Exercise description: From the first line of the data below, copy each line up to the one containing "else: return Cmax", and include that line too.

Source information:
theorem pv_cat_salvage (b : String) :
    (pvCatOf b == "salvage") = (!(pvSpecial.contains b) && PySem.Str.startswith b "salvage/") := by
  unfold pvCatOf pvSpecial
  by_cases hs : b ∈ (["main", "gh-pages", "reports-gh-pages"] : List String)
  · simp [hs]
  · by_cases hc : PySem.Str.startswith b "salvage/" = true
    · have e0 := pv_sw_excl b "salvage/" "codex/" (by decide) (by decide) hc
      have e1 := pv_sw_excl b "salvage/" "copilot/" (by decide) (by decide) hc
      have e2 := pv_sw_excl b "salvage/" "feature/" (by decide) (by decide) hc
      have e3 := pv_sw_excl b "salvage/" "archive/" (by decide) (by decide) hc
      have e4 := pv_sw_excl b "salvage/" "codespace" (by decide) (by decide) hc
      have e5 := pv_sw_excl b "salvage/" "integrate/" (by decide) (by decide) hc
      have e6 := pv_sw_excl b "salvage/" "rebuild/" (by decide) (by decide) hc
      simp_all
    · simp only [if_neg hs]
      split_ifs <;> simp_all

theorem pv_cat_special (b : String) :
    (pvCatOf b == "special") = pvSpecial.contains b := by
  unfold pvCatOf pvSpecial
  by_cases hs : b ∈ (["main", "gh-pages", "reports-gh-pages"] : List String)
  · simp [hs]
  · simp only [if_neg hs]
    split_ifs <;> simp_all

theorem pv_cat_other (b : String) :
    (pvCatOf b == "other") =
      (!(pvSpecial.contains b) && !(pvPrefixes.any (fun p => PySem.Str.startswith b p.2))) := by
  unfold pvCatOf pvSpecial pvPrefixes
  by_cases hs : b ∈ (["main", "gh-pages", "reports-gh-pages"] : List String)
  · simp [hs]
  · simp only [if_neg hs]
    split_ifs <;> simp_all

theorem pvCatOf_mem (b : String) :
    pvCatOf b ∈ (["codex", "copilot", "feature", "archive", "codespace",
      "integrate", "rebuild", "salvage", "special", "other"] : List String) := by
  unfold pvCatOf; split_ifs <;> simp
-- pv_equiv track=rewrite | github.com/Listonosz/SPD_Pwr | Lab2/main.py | getRPQtime
-- ===== SOURCE A (Python) =====
-- def getRPQtime(RPQ, fullInfo = False):
--     S = []
--     C = []
--     S.append(RPQ[0][1])
--     C.append(S[0]+RPQ[0][2])
--     Cmax = C[0]+ RPQ[0][3]
--
--     for j in range(len(RPQ)-1):
--         k = j + 1
--         S.append(max(RPQ[k][1], C[j]))
--         C.append(S[k] + RPQ[k][2])
--         Cmax = max(Cmax, C[k] + RPQ[k][3])
--
--     if fullInfo: return [Cmax,S]
--     else: return Cmax
-- ===== SOURCE B (Python) =====
-- def getRPQtime(RPQ, fullInfo=False):
--     # Stage 1: prefix sums of processing times: P[k] = p_0 + ... + p_{k-1}.
--     P = [0]
--     s = 0
--     for job in RPQ:
--         s += job[2]
--         P.append(s)
--     # Stage 2: use the algebraic identity C_k = P[k+1] + max_{j<=k}(r_j - P[j])
--     # for the schedule recurrence S_k = max(r_k, C_{k-1}), C_k = S_k + p_k.
--     best = RPQ[0][1] - P[0]
--     Cmax = None
--     S = []
--     for k, job in enumerate(RPQ):
--         best = max(best, job[1] - P[k])
--         S.append(best + P[k])
--         c = best + P[k + 1] + job[3]
--         Cmax = c if Cmax is None else max(Cmax, c)
--     return [Cmax, S] if fullInfo else Cmax
-- ===== Notes on version B (the rewrite author's own statement) =====
-- stated objective: alternative
-- what changed: B does not simulate the schedule recurrence S_k=max(r_k,C_{k-1}) at all: it first builds the prefix sums P of the processing times in one pass, then computes Cmax from the algebraic identity C_k = P[k+1] + max_{j<=k}(r_j - P[j]) with a running maximum of r_j - P[j], never holding a completion time C or a start list dependency.
-- outside the precondition, e.g. on getRPQtime([(1, 2, 3, 4)], True): A returns [9, [2]], B returns [9, [2]]; on getRPQtime([], False): A raises IndexError, B raises IndexError
import Mathlib
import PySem

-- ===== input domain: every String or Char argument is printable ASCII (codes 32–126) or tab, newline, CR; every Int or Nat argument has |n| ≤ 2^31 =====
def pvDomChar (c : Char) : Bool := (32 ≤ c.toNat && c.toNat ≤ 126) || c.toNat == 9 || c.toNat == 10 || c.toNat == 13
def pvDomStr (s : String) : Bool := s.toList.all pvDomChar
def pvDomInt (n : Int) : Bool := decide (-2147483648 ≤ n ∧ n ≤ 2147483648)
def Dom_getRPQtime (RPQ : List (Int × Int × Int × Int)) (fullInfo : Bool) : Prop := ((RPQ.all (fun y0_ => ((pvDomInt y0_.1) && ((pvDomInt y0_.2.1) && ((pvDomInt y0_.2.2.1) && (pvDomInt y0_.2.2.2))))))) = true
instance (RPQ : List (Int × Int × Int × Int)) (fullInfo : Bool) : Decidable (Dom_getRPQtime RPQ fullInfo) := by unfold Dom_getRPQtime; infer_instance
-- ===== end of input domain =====

-- ===== PORT A =====
-- Literal port of A. A raises IndexError on RPQ = [] and returns a list (not an int) when
-- fullInfo is True; both are excluded by Pre_getRPQtime, so the port returns the Cmax value
-- and uses a default only for the excluded out-of-range access.
def getRPQtime (RPQ : List (Int × Int × Int × Int)) (fullInfo : Bool) : Int :=
  let hd := (PySem.List.pyGet? RPQ 0).getD (0, 0, 0, 0)
  let S : List Int := [hd.2.1]
  let C : List Int := [hd.2.1 + hd.2.2.1]
  let Cmax : Int := ((PySem.List.pyGet? C 0).getD 0) + hd.2.2.2
  let st := (PySem.List.pyRange 0 ((RPQ.length : Int) - 1) 1).foldl
    (fun (st : List Int × List Int × Int) j =>
      let k := j + 1
      let job := (PySem.List.pyGet? RPQ k).getD (0, 0, 0, 0)
      let s := max job.2.1 ((PySem.List.pyGet? st.2.1 j).getD 0)
      let S' := st.1 ++ [s]
      let c := ((PySem.List.pyGet? (st.1 ++ [s]) k).getD 0) + job.2.2.1
      let C' := st.2.1 ++ [c]
      (S', C', max st.2.2 (((PySem.List.pyGet? (st.2.1 ++ [c]) k).getD 0) + job.2.2.2)))
    (S, C, Cmax)
  st.2.2

-- ===== PORT B =====
-- Port of Source B: stage 1 builds the prefix-sum list P of processing times (buildStep is the
-- body of Source B's first loop); stage 2 folds a running maximum best = max_{j<=k}(r_j - P[j])
-- over enumerate(RPQ) (enumStep is the body of Source B's second loop) and accumulates
-- Cmax = max_k (best + P[k+1] + q_k).  (S is only built for fullInfo=True, outside Pre_.)
def buildStep (st : List Int × Int) (job : Int × Int × Int × Int) : List Int × Int :=
  let s := st.2 + job.2.2.1
  (st.1 ++ [s], s)

def enumStep (P : List Int) (st : Int × Option Int) (kj : Int × (Int × Int × Int × Int)) :
    Int × Option Int :=
  let job := kj.2
  let best := max st.1 (job.2.1 - ((PySem.List.pyGet? P kj.1).getD 0))
  let c := best + ((PySem.List.pyGet? P (kj.1 + 1)).getD 0) + job.2.2.2
  (best, some (match st.2 with | none => c | some m => max m c))

def getRPQtime_alt (RPQ : List (Int × Int × Int × Int)) (fullInfo : Bool) : Int :=
  let P := (RPQ.foldl buildStep ([0], 0)).1
  let best0 := ((PySem.List.pyGet? RPQ 0).getD (0, 0, 0, 0)).2.1 - ((PySem.List.pyGet? P 0).getD 0)
  let st := (PySem.List.enumerate RPQ 0).foldl (enumStep P) (best0, (none : Option Int))
  st.2.getD 0

-- ===== PRECONDITION & SPEC =====
-- Pre_ excludes RPQ = [] (A raises IndexError there) and fullInfo = true (A returns a
-- Python list [Cmax, S], which is not a value of the declared int return type).
def Pre_getRPQtime (RPQ : List (Int × Int × Int × Int)) (fullInfo : Bool) : Prop :=
  RPQ ≠ [] ∧ fullInfo = false
instance (RPQ : List (Int × Int × Int × Int)) (fullInfo : Bool) : Decidable (Pre_getRPQtime RPQ fullInfo) := by unfold Pre_getRPQtime; infer_instance
def pvWitness_getRPQtime : (List (Int × Int × Int × Int)) × Bool := ([(1, 2, 3, 4), (2, 0, 5, 1)], false)

def Spec_getRPQtime (RPQ : List (Int × Int × Int × Int)) (fullInfo : Bool) (out : Int) : Prop := out = getRPQtime_alt RPQ fullInfo
instance (RPQ : List (Int × Int × Int × Int)) (fullInfo : Bool) (out : Int) : Decidable (Spec_getRPQtime RPQ fullInfo out) := by unfold Spec_getRPQtime; infer_instance

-- ===== CLAIM =====
def Claim_equal_getRPQtime : Prop := ∀ (RPQ : List (Int × Int × Int × Int)) (fullInfo : Bool), Dom_getRPQtime RPQ fullInfo → Pre_getRPQtime RPQ fullInfo → Spec_getRPQtime RPQ fullInfo (getRPQtime RPQ fullInfo)

-- ===== LEMMAS AND PROOFS =====

-- A's loop body, named so the induction can speak about it (identical to the lambda in port A).
def aStep (L : List (Int × Int × Int × Int)) (st : List Int × List Int × Int) (j : Int) :
    List Int × List Int × Int :=
  let k := j + 1
  let job := (PySem.List.pyGet? L k).getD (0, 0, 0, 0)
  let s := max job.2.1 ((PySem.List.pyGet? st.2.1 j).getD 0)
  let S' := st.1 ++ [s]
  let c := ((PySem.List.pyGet? (st.1 ++ [s]) k).getD 0) + job.2.2.1
  let C' := st.2.1 ++ [c]
  (S', C', max st.2.2 (((PySem.List.pyGet? (st.2.1 ++ [c]) k).getD 0) + job.2.2.2))

-- The plain schedule recurrence, the proof-side reference point both ports are reduced to.
def simStep (st : Int × Option Int) (job : Int × Int × Int × Int) : Int × Option Int :=
  let s := max job.2.1 st.1
  let prevC := s + job.2.2.1
  let c := prevC + job.2.2.2
  (prevC, some (match st.2 with | none => c | some m => max m c))

def sumP (l : List (Int × Int × Int × Int)) : Int := (l.map (fun j => j.2.2.1)).sum

def mySums : Int → List (Int × Int × Int × Int) → List Int
  | _, [] => []
  | s, j :: t => (s + j.2.2.1) :: mySums (s + j.2.2.1) t

def fullSums (s : Int) (l : List (Int × Int × Int × Int)) : List Int := s :: mySums s l

theorem buildP_eq (l : List (Int × Int × Int × Int)) :
    ∀ (acc : List Int) (s : Int),
      l.foldl buildStep (acc, s) = (acc ++ mySums s l, s + sumP l) := by
  induction l with
  | nil => intro acc s; simp [mySums, sumP]
  | cons j t ih =>
    intro acc s
    simp only [List.foldl_cons, buildStep]
    rw [ih]
    simp [mySums, sumP]
    ring

theorem mySums_append (a b : List (Int × Int × Int × Int)) :
    ∀ s, mySums s (a ++ b) = mySums s a ++ mySums (s + sumP a) b := by
  induction a with
  | nil => intro s; simp [mySums, sumP]
  | cons j t ih =>
    intro s
    simp only [List.cons_append, mySums, ih]
    have : s + sumP (j :: t) = s + j.2.2.1 + sumP t := by simp [sumP]; ring
    rw [this]

theorem fullSums_get_len (pre : List (Int × Int × Int × Int)) :
    ∀ s, (fullSums s pre)[pre.length]? = some (s + sumP pre) := by
  induction pre with
  | nil => intro s; simp [fullSums, mySums, sumP]
  | cons j t ih =>
    intro s
    show (s :: mySums s (j :: t))[t.length + 1]? = _
    simp only [mySums, List.getElem?_cons_succ]
    have h1 := ih (s + j.2.2.1)
    simp only [fullSums] at h1
    rw [h1]
    have h2 : s + j.2.2.1 + sumP t = s + sumP (j :: t) := by simp [sumP]; ring
    rw [h2]

theorem length_mySums (l : List (Int × Int × Int × Int)) : ∀ s, (mySums s l).length = l.length := by
  induction l with
  | nil => intro s; simp [mySums]
  | cons j t ih => intro s; simp [mySums, ih]

theorem P_get (pre rest : List (Int × Int × Int × Int)) :
    PySem.List.pyGet? (fullSums 0 (pre ++ rest)) ((pre.length : Nat) : Int) = some (sumP pre) := by
  rw [PySem.List.pyGet?_natCast]
  have hsplit : fullSums 0 (pre ++ rest) = fullSums 0 pre ++ mySums (sumP pre) rest := by
    simp only [fullSums, mySums_append, zero_add]
    rfl
  rw [hsplit]
  have hlen : pre.length < (fullSums 0 pre).length := by
    simp [fullSums, length_mySums]
  rw [List.getElem?_append_left hlen]
  have := fullSums_get_len pre 0
  rw [this, zero_add]

-- Main bridge: folding B's enumerate loop over `rest` (indices starting at pre.length, with P
-- the prefix sums of the whole list pre ++ rest) yields the same Cmax accumulator as folding
-- the plain schedule recurrence over `rest` seeded with prevC = best + sumP pre.
theorem enum_sim (rest : List (Int × Int × Int × Int)) :
    ∀ (pre : List (Int × Int × Int × Int)) (best : Int) (m : Option Int),
      ((PySem.List.enumerate rest ((pre.length : Nat) : Int)).foldl
          (enumStep (fullSums 0 (pre ++ rest))) (best, m)).2
        = (rest.foldl simStep (best + sumP pre, m)).2 := by
  induction rest with
  | nil => intro pre best m; simp [PySem.List.enumerate_nil]
  | cons job rest2 ih =>
    intro pre best m
    rw [PySem.List.enumerate_cons, List.foldl_cons, List.foldl_cons]
    have hP1 : PySem.List.pyGet? (fullSums 0 (pre ++ job :: rest2)) ((pre.length : Nat) : Int)
        = some (sumP pre) := P_get pre (job :: rest2)
    have hre : pre ++ job :: rest2 = (pre ++ [job]) ++ rest2 := by simp
    have hP2 : PySem.List.pyGet? (fullSums 0 (pre ++ job :: rest2)) (((pre.length : Nat) : Int) + 1)
        = some (sumP pre + job.2.2.1) := by
      have h1 : ((pre.length : Nat) : Int) + 1 = (((pre ++ [job]).length : Nat) : Int) := by simp
      rw [h1, hre]
      have h2 := P_get (pre ++ [job]) rest2
      rw [h2]
      simp [sumP]
    have hkey : max best (job.2.1 - sumP pre) + sumP pre = max job.2.1 (best + sumP pre) := by
      rcases le_total best (job.2.1 - sumP pre) with h | h
      · rw [max_eq_right h, max_eq_left (by omega)]; ring
      · rw [max_eq_left h, max_eq_right (by omega)]
    have hstep : enumStep (fullSums 0 (pre ++ job :: rest2)) (best, m) ((pre.length : Nat), job)
        = (max best (job.2.1 - sumP pre),
           (simStep (best + sumP pre, m) job).2) := by
      simp only [enumStep, hP1, hP2, Option.getD_some, simStep]
      cases m with
      | none =>
        simp only [Prod.mk.injEq, Option.some.injEq]
        refine ⟨trivial, ?_⟩
        rw [← add_assoc, hkey]
      | some mm =>
        simp only [Prod.mk.injEq, Option.some.injEq]
        refine ⟨trivial, ?_⟩
        rw [← add_assoc, hkey]
    rw [hstep]
    have hsimfst : (simStep (best + sumP pre, m) job).1
        = max best (job.2.1 - sumP pre) + sumP (pre ++ [job]) := by
      have h3 : sumP (pre ++ [job]) = sumP pre + job.2.2.1 := by simp [sumP]
      simp only [simStep, h3]
      rw [← add_assoc, hkey]
    have hidx : ((pre.length : Nat) : Int) + 1 = (((pre ++ [job]).length : Nat) : Int) := by simp
    rw [hidx, hre, ih (pre ++ [job]) (max best (job.2.1 - sumP pre)) ((simStep (best + sumP pre, m) job).2)]
    rw [← hsimfst]

-- B's port evaluated as the plain recurrence fold (enum_sim with pre = []).
theorem alt_eq_sim (first : Int × Int × Int × Int) (rest : List (Int × Int × Int × Int))
    (fullInfo : Bool) :
    getRPQtime_alt (first :: rest) fullInfo
      = (((first :: rest).foldl simStep (first.2.1, (none : Option Int))).2).getD 0 := by
  have key : getRPQtime_alt (first :: rest) fullInfo
      = ((PySem.List.enumerate (first :: rest) 0).foldl
          (enumStep ((first :: rest).foldl buildStep ([0], 0)).1)
          ((((PySem.List.pyGet? (first :: rest) 0).getD (0, 0, 0, 0)).2.1
            - ((PySem.List.pyGet? ((first :: rest).foldl buildStep ([0], 0)).1 0).getD 0)),
           (none : Option Int))).2.getD 0 := rfl
  rw [key]
  have hbuild : ((first :: rest).foldl buildStep ([0], 0)).1 = fullSums 0 (first :: rest) := by
    rw [buildP_eq]
    rfl
  rw [hbuild]
  have hb0 : ((PySem.List.pyGet? (first :: rest) 0).getD (0, 0, 0, 0)).2.1
      - ((PySem.List.pyGet? (fullSums 0 (first :: rest)) 0).getD 0) = first.2.1 := by
    simp [fullSums]
  rw [hb0]
  have h1 := enum_sim (first :: rest) [] first.2.1 none
  simp only [List.nil_append, List.length_nil, Nat.cast_zero] at h1
  rw [h1]
  have h2 : first.2.1 + sumP [] = first.2.1 := by simp [sumP]
  rw [h2]

theorem getRPQtime_as_fold (RPQ : List (Int × Int × Int × Int)) (fullInfo : Bool) :
    getRPQtime RPQ fullInfo =
      (let hd := (PySem.List.pyGet? RPQ 0).getD (0, 0, 0, 0)
       ((PySem.List.pyRange 0 ((RPQ.length : Int) - 1) 1).foldl (aStep RPQ)
         ([hd.2.1], [hd.2.1 + hd.2.2.1],
          ((PySem.List.pyGet? [hd.2.1 + hd.2.2.1] 0).getD 0) + hd.2.2.2)).2.2) := rfl
theorem pvB_inv (obj : List (String × String)) (hnd : (obj.map Prod.fst).Nodup)
    (β : Nat → Option (String × String)) (os : List (String × String)) :
    obj.foldl
      (fun (st : List (Option (String × String)) × List (String × String)) kv =>
        match PySem.Dict.get? (PySem.Dict.ofList ((PySem.List.enumerate SCALAR_KEYS_PRIORITY).map (fun p => (p.2, p.1)))) kv.1 with
        | none => (st.1, st.2 ++ [kv])
        | some i => (PySem.List.pySetD st.1 i (some kv), st.2))
      ((List.range SCALAR_KEYS_PRIORITY.length).map β, os)
    = ((List.range SCALAR_KEYS_PRIORITY.length).map (fun j =>
        match PySem.Dict.get? (PySem.Dict.mk obj) (SCALAR_KEYS_PRIORITY[j]!) with
        | some v => some ((SCALAR_KEYS_PRIORITY[j]!), v)
        | none => β j),
       os ++ obj.filter (fun kv => !(SCALAR_KEYS_PRIORITY.contains kv.1))) := by
  induction obj generalizing β os with
  | nil => simp [PySem.Dict.get?]
  | cons kv rest ih =>
    simp only [List.map_cons, List.nodup_cons] at hnd
    rw [List.foldl_cons]
    cases hix : PySem.Dict.get? (PySem.Dict.ofList ((PySem.List.enumerate SCALAR_KEYS_PRIORITY).map (fun p => (p.2, p.1)))) kv.1 with
    | none =>
      have hnm : kv.1 ∉ SCALAR_KEYS_PRIORITY := by
        have h0 := pvRank_get? kv.1
        rw [hix] at h0
        intro hm
        rcases (PySem.List.index?_isSome_iff SCALAR_KEYS_PRIORITY kv.1).mpr hm with _
        cases h1 : PySem.List.index? SCALAR_KEYS_PRIORITY kv.1 with
        | none => exact absurd ((PySem.List.index?_eq_none_iff SCALAR_KEYS_PRIORITY kv.1).mp h1) (by simp [hm])
        | some n => rw [h1] at h0; simp at h0
      rw [ih hnd.2 β (os ++ [kv])]
      simp only [Prod.mk.injEq]
      constructor
      · apply List.map_congr_left
        intro j hj
        simp only [List.mem_range] at hj
        have hjP : SCALAR_KEYS_PRIORITY[j]! ∈ SCALAR_KEYS_PRIORITY := by
          rw [getElem!_pos SCALAR_KEYS_PRIORITY j hj]; exact List.getElem_mem hj
        have hne : ¬ (kv.1 = SCALAR_KEYS_PRIORITY[j]!) := fun h => hnm (h ▸ hjP)
        rw [PySem.Dict.get?_mk_cons]
        simp only [beq_iff_eq, if_neg hne]
      · have hc : (!SCALAR_KEYS_PRIORITY.contains kv.1) = true := by simp [hnm]
        simp [hnm]
    | some i =>
      have h0 := pvRank_get? kv.1
      rw [hix] at h0
      cases h1 : PySem.List.index? SCALAR_KEYS_PRIORITY kv.1 with
      | none =>
        rw [h1] at h0
        simp only [Option.map_none] at h0
        exact absurd h0 (by simp)
      | some n =>
      rw [h1] at h0
      simp only [Option.map_some, Option.some.injEq] at h0
      obtain ⟨hn, hPn, _⟩ := PySem.List.getElem_of_index?_eq_some h1
      have hset : PySem.List.pySetD ((List.range SCALAR_KEYS_PRIORITY.length).map β) i (some kv)
          = (List.range SCALAR_KEYS_PRIORITY.length).map (fun j => if j = n then some kv else β j) := by
        rw [h0, PySem.List.pySetD_natCast, pvSet_map_range]
      simp only [hset]
      rw [ih hnd.2 _ os]
      simp only [Prod.mk.injEq]
      constructor
      · apply List.map_congr_left
        intro j hj
        simp only [List.mem_range] at hj
        by_cases hje : j = n
        · subst hje
          have hh1 : SCALAR_KEYS_PRIORITY[j]! = kv.1 := by
            rw [getElem!_pos SCALAR_KEYS_PRIORITY j hj]; exact hPn
          rw [hh1, PySem.Dict.get?_mk_cons]
          have hrest : PySem.Dict.get? (PySem.Dict.mk rest) kv.1 = none :=
            pvGet?_none_of_not_mem rest kv.1 hnd.1
          simp [hrest]
        · have hh1 : SCALAR_KEYS_PRIORITY[j]! ≠ kv.1 := by
            intro hc
            apply hje
            have hPnod : SCALAR_KEYS_PRIORITY.Nodup := by decide
            have heq : SCALAR_KEYS_PRIORITY[j]! = SCALAR_KEYS_PRIORITY[n]! := by
              rw [hc, getElem!_pos SCALAR_KEYS_PRIORITY n hn]; exact hPn.symm
            rw [getElem!_pos SCALAR_KEYS_PRIORITY j hj, getElem!_pos SCALAR_KEYS_PRIORITY n hn] at heq
            exact (List.Nodup.getElem_inj_iff hPnod).mp heq
          rw [PySem.Dict.get?_mk_cons]
          have hne : ¬ (kv.1 = SCALAR_KEYS_PRIORITY[j]!) := fun h => hh1 h.symm
          simp only [beq_iff_eq, if_neg hne, if_neg hje]
      · have hmem : kv.1 ∈ SCALAR_KEYS_PRIORITY := by
          rw [← hPn]; exact List.getElem_mem hn
        have hc : (!SCALAR_KEYS_PRIORITY.contains kv.1) = false := by simp [hmem]
        simp [hmem]

theorem pvA_closed (obj : List (String × String)) :
    collect_priority_fields obj = SCALAR_KEYS_PRIORITY.filterMap (fun k => (PySem.Dict.get? (PySem.Dict.mk obj) k).map (fun v => (k, v)))
             ++ obj.filter (fun kv => !(SCALAR_KEYS_PRIORITY.contains kv.1)) := by
  unfold collect_priority_fields
  rw [pvA_phase1, PySem.List.foldl_append_if_eq_filter]
  simp only [List.nil_append]
  congr 1
  apply List.filter_congr
  intro kv hkv
  have hg : (PySem.Dict.get? (PySem.Dict.mk obj) kv.1).isSome := pvGet?_of_mem obj kv hkv
  congr 1
  rw [Bool.eq_iff_iff]
  simp only [List.contains_iff_mem]
  rw [show ((List.foldl (fun s k => if (PySem.Dict.get? (PySem.Dict.mk obj) k).isSome = true then PySem.Set.add s k else s) PySem.Set.empty SCALAR_KEYS_PRIORITY).contains kv.1 = true) ↔ kv.1 ∈ (List.foldl (fun s k => if (PySem.Dict.get? (PySem.Dict.mk obj) k).isSome = true then PySem.Set.add s k else s) PySem.Set.empty SCALAR_KEYS_PRIORITY) from PySem.Set.contains_iff _ _]
  rw [pvA_seen_mem]
  simp [PySem.Set.empty, hg]

theorem pvB_closed (obj : List (String × String)) (hnd : (obj.map Prod.fst).Nodup) :
    collect_priority_fields_alt obj = SCALAR_KEYS_PRIORITY.filterMap (fun k => (PySem.Dict.get? (PySem.Dict.mk obj) k).map (fun v => (k, v)))
             ++ obj.filter (fun kv => !(SCALAR_KEYS_PRIORITY.contains kv.1)) := by
  unfold collect_priority_fields_alt
  dsimp only
  have hrep : (List.replicate SCALAR_KEYS_PRIORITY.length (none : Option (String × String)))
      = (List.range SCALAR_KEYS_PRIORITY.length).map (fun _ => none) := by
    simp
  rw [hrep, pvB_inv obj hnd (fun _ => none) []]
  simp only [List.nil_append]
  congr 1
  have hmap : (List.range SCALAR_KEYS_PRIORITY.length).map (fun j : Nat => SCALAR_KEYS_PRIORITY[j]!) = SCALAR_KEYS_PRIORITY := by decide
  conv_rhs => rw [← hmap]
  rw [List.filterMap_map, List.filterMap_map]
  have hfun : (id ∘ (fun j => match PySem.Dict.get? (PySem.Dict.mk obj) (SCALAR_KEYS_PRIORITY[j]!) with
        | some v => some ((SCALAR_KEYS_PRIORITY[j]!), v)
        | none => (fun _ => (none : Option (String × String))) j))
      = ((fun k => (PySem.Dict.get? (PySem.Dict.mk obj) k).map (fun v => (k, v))) ∘ (fun j : Nat => SCALAR_KEYS_PRIORITY[j]!)) := by
    funext j
    simp only [Function.comp, id]
    cases PySem.Dict.get? (PySem.Dict.mk obj) (SCALAR_KEYS_PRIORITY[j]!) <;> rfl
  rw [hfun]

Solution for this exercise:
theorem pv_cat_salvage (b : String) :
    (pvCatOf b == "salvage") = (!(pvSpecial.contains b) && PySem.Str.startswith b "salvage/") := by
  unfold pvCatOf pvSpecial
  by_cases hs : b ∈ (["main", "gh-pages", "reports-gh-pages"] : List String)
  · simp [hs]
  · by_cases hc : PySem.Str.startswith b "salvage/" = true
    · have e0 := pv_sw_excl b "salvage/" "codex/" (by decide) (by decide) hc
      have e1 := pv_sw_excl b "salvage/" "copilot/" (by decide) (by decide) hc
      have e2 := pv_sw_excl b "salvage/" "feature/" (by decide) (by decide) hc
      have e3 := pv_sw_excl b "salvage/" "archive/" (by decide) (by decide) hc
      have e4 := pv_sw_excl b "salvage/" "codespace" (by decide) (by decide) hc
      have e5 := pv_sw_excl b "salvage/" "integrate/" (by decide) (by decide) hc
      have e6 := pv_sw_excl b "salvage/" "rebuild/" (by decide) (by decide) hc
      simp_all
    · simp only [if_neg hs]
      split_ifs <;> simp_all

theorem pv_cat_special (b : String) :
    (pvCatOf b == "special") = pvSpecial.contains b := by
  unfold pvCatOf pvSpecial
  by_cases hs : b ∈ (["main", "gh-pages", "reports-gh-pages"] : List String)
  · simp [hs]
  · simp only [if_neg hs]
    split_ifs <;> simp_all

theorem pv_cat_other (b : String) :
    (pvCatOf b == "other") =
      (!(pvSpecial.contains b) && !(pvPrefixes.any (fun p => PySem.Str.startswith b p.2))) := by
  unfold pvCatOf pvSpecial pvPrefixes
  by_cases hs : b ∈ (["main", "gh-pages", "reports-gh-pages"] : List String)
  · simp [hs]
  · simp only [if_neg hs]
    split_ifs <;> simp_all

theorem pvCatOf_mem (b : String) :
    pvCatOf b ∈ (["codex", "copilot", "feature", "archive", "codespace",
      "integrate", "rebuild", "salvage", "special", "other"] : List String) := by
  unfold pvCatOf; split_ifs <;> simp
-- pv_equiv track=rewrite | github.com/Listonosz/SPD_Pwr | Lab2/main.py | getRPQtime
-- ===== SOURCE A (Python) =====
-- def getRPQtime(RPQ, fullInfo = False):
--     S = []
--     C = []
--     S.append(RPQ[0][1])
--     C.append(S[0]+RPQ[0][2])
--     Cmax = C[0]+ RPQ[0][3]
--
--     for j in range(len(RPQ)-1):
--         k = j + 1
--         S.append(max(RPQ[k][1], C[j]))
--         C.append(S[k] + RPQ[k][2])
--         Cmax = max(Cmax, C[k] + RPQ[k][3])
--
--     if fullInfo: return [Cmax,S]
--     else: return Cmax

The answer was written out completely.